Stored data

= Beginning of Section =

-- pv_equiv track=rewrite | github.com/SanjithChockan/CSP-Solver-AI | main.py | least_constring_val
-- ===== SOURCE A (Python) =====
-- from collections import OrderedDict
--
-- def least_constring_val(var_and_domain, unassigned_variables, current_constraints):
--     count_dict = {}
--
--     var, domain = var_and_domain
--     for d in domain:
--         count_dict[d] = 0
--         for unassigned_var in unassigned_variables:
--             for const in current_constraints:
--                 if var in const and  unassigned_var in const:
--
--                     for b in unassigned_variables[unassigned_var]:
--                         const_list = const.split(" ")
--                         var_and_value = {}
--
--                         if var == const_list[0]:
--                             var_and_value[ "first_var"] = d
--                             var_and_value[ "second_var"] = b
--                         else:
--                             var_and_value[ "first_var"] = b
--                             var_and_value[ "second_var"] = d
--
--                         if const_list[1] == '!':
--                             if var_and_value[ "first_var"] != var_and_value[ "second_var"]:
--                                 count_dict[d] += 1
--                         elif const_list[1] == '>':
--                             if var_and_value[ "first_var"] > var_and_value[ "second_var"]:
--                                 count_dict[d] += 1
--                         elif const_list[1] == '<':
--                             if var_and_value[ "first_var"] < var_and_value[ "second_var"]:
--                                 count_dict[d] += 1
--                         elif const_list[1] == '=':
--                             if var_and_value[ "first_var"] == var_and_value[ "second_var"]:
--                                 count_dict[d] += 1
--
--     sorted_count_dict = OrderedDict(sorted(count_dict.items(), key=lambda x:x[1], reverse=True))
--     return sorted_count_dict.keys()
-- ===== SOURCE B (Python) =====
-- def _count_below(a, x, inclusive):
--     # number of elements of the sorted list a that are < x (<= x when inclusive), by binary search
--     lo, hi = 0, len(a)
--     while lo < hi:
--         mid = (lo + hi) // 2
--         v = a[mid]
--         if v < x or (inclusive and v == x):
--             lo = mid + 1
--         else:
--             hi = mid
--     return lo
--
-- def least_constring_val(var_and_domain, unassigned_variables, current_constraints):
--     var, domain = var_and_domain
--     # preprocess once: one (op, var_is_first, sorted b-domain) spec per relevant (variable, constraint) pair
--     specs = []
--     for unassigned_var in unassigned_variables:
--         sb = sorted(unassigned_variables[unassigned_var])
--         for const in current_constraints:
--             if var in const and unassigned_var in const:
--                 toks = const.split(" ")
--                 if len(toks) >= 2:
--                     specs.append((toks[1], var == toks[0], sb))
--     counts = {}
--     for d in domain:
--         total = 0
--         for op, var_first, sb in specs:
--             n = len(sb)
--             lo = _count_below(sb, d, False)   # |{b : b < d}|
--             hi = _count_below(sb, d, True)    # |{b : b <= d}|
--             if op == '!':
--                 total += n - (hi - lo)
--             elif op == '>':
--                 total += lo if var_first else n - hi
--             elif op == '<':
--                 total += n - hi if var_first else lo
--             elif op == '=':
--                 total += hi - lo
--         counts[d] = total
--     return [d for d, _ in sorted(counts.items(), key=lambda x: x[1], reverse=True)]
-- ===== Notes on version B (the rewrite author's own statement) =====
-- stated objective: faster
-- what changed: B precomputes, once, one (operator, which-side, sorted b-domain) spec per relevant (unassigned variable, constraint) pair instead of re-scanning all variables/constraints and re-splitting each constraint string per domain value, and counts the satisfying b-values of each spec in closed form via binary search on the sorted b-domain instead of looping over it.
import Mathlib
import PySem

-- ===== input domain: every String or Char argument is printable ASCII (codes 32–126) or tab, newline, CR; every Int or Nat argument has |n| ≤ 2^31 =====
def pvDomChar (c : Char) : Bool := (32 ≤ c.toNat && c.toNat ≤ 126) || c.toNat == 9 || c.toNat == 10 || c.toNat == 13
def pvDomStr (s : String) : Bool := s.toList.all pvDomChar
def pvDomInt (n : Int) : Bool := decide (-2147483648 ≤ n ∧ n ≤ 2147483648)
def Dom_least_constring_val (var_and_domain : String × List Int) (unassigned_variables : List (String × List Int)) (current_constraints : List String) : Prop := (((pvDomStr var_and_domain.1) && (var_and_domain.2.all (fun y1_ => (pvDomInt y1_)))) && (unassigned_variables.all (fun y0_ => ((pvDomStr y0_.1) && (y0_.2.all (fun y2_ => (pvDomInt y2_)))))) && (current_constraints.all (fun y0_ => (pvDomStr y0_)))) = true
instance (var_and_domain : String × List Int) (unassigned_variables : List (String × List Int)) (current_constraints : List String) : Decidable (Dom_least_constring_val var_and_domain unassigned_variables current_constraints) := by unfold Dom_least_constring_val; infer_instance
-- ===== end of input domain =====

-- B replaces A's rescan of every (unassigned variable, constraint, b-value) triple per domain value by a
-- precomputed list of (operator, side, sorted b-domain) specs and counts satisfying b-values by binary search.
-- Equivalence is about the RETURN value (A returns a dict keys view; both are compared as the list of keys).

-- dict[str, list[int]] is an association list (insertion order); iteration = keys in first-occurrence
-- order, lookup = first match (the task's dict convention; on a real Python dict keys are unique).
def pvKeys (uvl : List (String × List Int)) : List String :=
  PySem.Set.ofList (uvl.map Prod.fst)

def pvLookup (uvl : List (String × List Int)) (k : String) : List Int :=
  ((uvl.find? (fun p => p.1 == k)).map Prod.snd).getD []

-- ===== PORT A =====
def least_constring_val (var_and_domain : String × List Int) (unassigned_variables : List (String × List Int)) (current_constraints : List String) : List Int :=
  let var := var_and_domain.1
  let domain := var_and_domain.2
  let count_dict : PySem.Dict Int Int :=
    domain.foldl (fun cd0 d =>
      (pvKeys unassigned_variables).foldl (fun cd1 unassigned_var =>
        current_constraints.foldl (fun cd2 const =>
          if PySem.Str.isIn var const && PySem.Str.isIn unassigned_var const then
            (pvLookup unassigned_variables unassigned_var).foldl (fun cd3 b =>
              let const_list := (PySem.Str.split? const " ").getD []   -- sep ≠ "", always `some`
              -- var_and_value: (first_var, second_var); const_list.getD 0 "" = const_list[0] (split is never empty)
              let var_and_value : Int × Int :=
                if var == const_list.getD 0 "" then (d, b) else (b, d)
              -- const_list[1]: Python raises IndexError when absent; those inputs are outside Pre_
              match PySem.List.pyGet? const_list (1 : Int) with
              | none => cd3
              | some c1 =>
                if c1 == "!" then
                  (if var_and_value.1 != var_and_value.2 then cd3.insert d (cd3.getD d 0 + 1) else cd3)
                else if c1 == ">" then
                  (if var_and_value.1 > var_and_value.2 then cd3.insert d (cd3.getD d 0 + 1) else cd3)
                else if c1 == "<" then
                  (if var_and_value.1 < var_and_value.2 then cd3.insert d (cd3.getD d 0 + 1) else cd3)
                else if c1 == "=" then
                  (if var_and_value.1 == var_and_value.2 then cd3.insert d (cd3.getD d 0 + 1) else cd3)
                else cd3) cd2
          else cd2) cd1) (cd0.insert d 0)) PySem.Dict.empty
  (PySem.List.sorted count_dict.items (fun x => x.2) true).map Prod.fst

-- ===== PORT B =====
-- hand-written binary search (Source B may not import bisect since A does not); a.getD mid 0 = a[mid],
-- exact because every call keeps lo ≤ mid < hi ≤ a.length
def pvCountBelowLoop (a : List Int) (x : Int) (inclusive : Bool) (lo hi : Nat) : Nat :=
  if lo < hi then
    let mid := (lo + hi) / 2
    let v := a.getD mid 0
    if v < x || (inclusive && v == x) then pvCountBelowLoop a x inclusive (mid + 1) hi
    else pvCountBelowLoop a x inclusive lo mid
  else lo
termination_by hi - lo
decreasing_by all_goals omega

def pvCountBelow (a : List Int) (x : Int) (inclusive : Bool) : Nat :=
  pvCountBelowLoop a x inclusive 0 a.length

= End of Section =

What you have to do:
In your response, reproduce the records exactly, every one.

Your solution:
-- pv_equiv track=rewrite | github.com/SanjithChockan/CSP-Solver-AI | main.py | least_constring_val
-- ===== SOURCE A (Python) =====
-- from collections import OrderedDict
--
-- def least_constring_val(var_and_domain, unassigned_variables, current_constraints):
--     count_dict = {}
--
--     var, domain = var_and_domain
--     for d in domain:
--         count_dict[d] = 0
--         for unassigned_var in unassigned_variables:
--             for const in current_constraints:
--                 if var in const and  unassigned_var in const:
--
--                     for b in unassigned_variables[unassigned_var]:
--                         const_list = const.split(" ")
--                         var_and_value = {}
--
--                         if var == const_list[0]:
--                             var_and_value[ "first_var"] = d
--                             var_and_value[ "second_var"] = b
--                         else:
--                             var_and_value[ "first_var"] = b
--                             var_and_value[ "second_var"] = d
--
--                         if const_list[1] == '!':
--                             if var_and_value[ "first_var"] != var_and_value[ "second_var"]:
--                                 count_dict[d] += 1
--                         elif const_list[1] == '>':
--                             if var_and_value[ "first_var"] > var_and_value[ "second_var"]:
--                                 count_dict[d] += 1
--                         elif const_list[1] == '<':
--                             if var_and_value[ "first_var"] < var_and_value[ "second_var"]:
--                                 count_dict[d] += 1
--                         elif const_list[1] == '=':
--                             if var_and_value[ "first_var"] == var_and_value[ "second_var"]:
--                                 count_dict[d] += 1
--
--     sorted_count_dict = OrderedDict(sorted(count_dict.items(), key=lambda x:x[1], reverse=True))
--     return sorted_count_dict.keys()
-- ===== SOURCE B (Python) =====
-- def _count_below(a, x, inclusive):
--     # number of elements of the sorted list a that are < x (<= x when inclusive), by binary search
--     lo, hi = 0, len(a)
--     while lo < hi:
--         mid = (lo + hi) // 2
--         v = a[mid]
--         if v < x or (inclusive and v == x):
--             lo = mid + 1
--         else:
--             hi = mid
--     return lo
--
-- def least_constring_val(var_and_domain, unassigned_variables, current_constraints):
--     var, domain = var_and_domain
--     # preprocess once: one (op, var_is_first, sorted b-domain) spec per relevant (variable, constraint) pair
--     specs = []
--     for unassigned_var in unassigned_variables:
--         sb = sorted(unassigned_variables[unassigned_var])
--         for const in current_constraints:
--             if var in const and unassigned_var in const:
--                 toks = const.split(" ")
--                 if len(toks) >= 2:
--                     specs.append((toks[1], var == toks[0], sb))
--     counts = {}
--     for d in domain:
--         total = 0
--         for op, var_first, sb in specs:
--             n = len(sb)
--             lo = _count_below(sb, d, False)   # |{b : b < d}|
--             hi = _count_below(sb, d, True)    # |{b : b <= d}|
--             if op == '!':
--                 total += n - (hi - lo)
--             elif op == '>':
--                 total += lo if var_first else n - hi
--             elif op == '<':
--                 total += n - hi if var_first else lo
--             elif op == '=':
--                 total += hi - lo
--         counts[d] = total
--     return [d for d, _ in sorted(counts.items(), key=lambda x: x[1], reverse=True)]
-- ===== Notes on version B (the rewrite author's own statement) =====
-- stated objective: faster
-- what changed: B precomputes, once, one (operator, which-side, sorted b-domain) spec per relevant (unassigned variable, constraint) pair instead of re-scanning all variables/constraints and re-splitting each constraint string per domain value, and counts the satisfying b-values of each spec in closed form via binary search on the sorted b-domain instead of looping over it.
import Mathlib
import PySem

-- ===== input domain: every String or Char argument is printable ASCII (codes 32–126) or tab, newline, CR; every Int or Nat argument has |n| ≤ 2^31 =====
def pvDomChar (c : Char) : Bool := (32 ≤ c.toNat && c.toNat ≤ 126) || c.toNat == 9 || c.toNat == 10 || c.toNat == 13
def pvDomStr (s : String) : Bool := s.toList.all pvDomChar
def pvDomInt (n : Int) : Bool := decide (-2147483648 ≤ n ∧ n ≤ 2147483648)
def Dom_least_constring_val (var_and_domain : String × List Int) (unassigned_variables : List (String × List Int)) (current_constraints : List String) : Prop := (((pvDomStr var_and_domain.1) && (var_and_domain.2.all (fun y1_ => (pvDomInt y1_)))) && (unassigned_variables.all (fun y0_ => ((pvDomStr y0_.1) && (y0_.2.all (fun y2_ => (pvDomInt y2_)))))) && (current_constraints.all (fun y0_ => (pvDomStr y0_)))) = true
instance (var_and_domain : String × List Int) (unassigned_variables : List (String × List Int)) (current_constraints : List String) : Decidable (Dom_least_constring_val var_and_domain unassigned_variables current_constraints) := by unfold Dom_least_constring_val; infer_instance
-- ===== end of input domain =====

-- B replaces A's rescan of every (unassigned variable, constraint, b-value) triple per domain value by a
-- precomputed list of (operator, side, sorted b-domain) specs and counts satisfying b-values by binary search.
-- Equivalence is about the RETURN value (A returns a dict keys view; both are compared as the list of keys).

-- dict[str, list[int]] is an association list (insertion order); iteration = keys in first-occurrence
-- order, lookup = first match (the task's dict convention; on a real Python dict keys are unique).
def pvKeys (uvl : List (String × List Int)) : List String :=
  PySem.Set.ofList (uvl.map Prod.fst)

def pvLookup (uvl : List (String × List Int)) (k : String) : List Int :=
  ((uvl.find? (fun p => p.1 == k)).map Prod.snd).getD []

-- ===== PORT A =====
def least_constring_val (var_and_domain : String × List Int) (unassigned_variables : List (String × List Int)) (current_constraints : List String) : List Int :=
  let var := var_and_domain.1
  let domain := var_and_domain.2
  let count_dict : PySem.Dict Int Int :=
    domain.foldl (fun cd0 d =>
      (pvKeys unassigned_variables).foldl (fun cd1 unassigned_var =>
        current_constraints.foldl (fun cd2 const =>
          if PySem.Str.isIn var const && PySem.Str.isIn unassigned_var const then
            (pvLookup unassigned_variables unassigned_var).foldl (fun cd3 b =>
              let const_list := (PySem.Str.split? const " ").getD []   -- sep ≠ "", always `some`
              -- var_and_value: (first_var, second_var); const_list.getD 0 "" = const_list[0] (split is never empty)
              let var_and_value : Int × Int :=
                if var == const_list.getD 0 "" then (d, b) else (b, d)
              -- const_list[1]: Python raises IndexError when absent; those inputs are outside Pre_
              match PySem.List.pyGet? const_list (1 : Int) with
              | none => cd3
              | some c1 =>
                if c1 == "!" then
                  (if var_and_value.1 != var_and_value.2 then cd3.insert d (cd3.getD d 0 + 1) else cd3)
                else if c1 == ">" then
                  (if var_and_value.1 > var_and_value.2 then cd3.insert d (cd3.getD d 0 + 1) else cd3)
                else if c1 == "<" then
                  (if var_and_value.1 < var_and_value.2 then cd3.insert d (cd3.getD d 0 + 1) else cd3)
                else if c1 == "=" then
                  (if var_and_value.1 == var_and_value.2 then cd3.insert d (cd3.getD d 0 + 1) else cd3)
                else cd3) cd2
          else cd2) cd1) (cd0.insert d 0)) PySem.Dict.empty
  (PySem.List.sorted count_dict.items (fun x => x.2) true).map Prod.fst

-- ===== PORT B =====
-- hand-written binary search (Source B may not import bisect since A does not); a.getD mid 0 = a[mid],
-- exact because every call keeps lo ≤ mid < hi ≤ a.length
def pvCountBelowLoop (a : List Int) (x : Int) (inclusive : Bool) (lo hi : Nat) : Nat :=
  if lo < hi then
    let mid := (lo + hi) / 2
    let v := a.getD mid 0
    if v < x || (inclusive && v == x) then pvCountBelowLoop a x inclusive (mid + 1) hi
    else pvCountBelowLoop a x inclusive lo mid
  else lo
termination_by hi - lo
decreasing_by all_goals omega

def pvCountBelow (a : List Int) (x : Int) (inclusive : Bool) : Nat :=
  pvCountBelowLoop a x inclusive 0 a.length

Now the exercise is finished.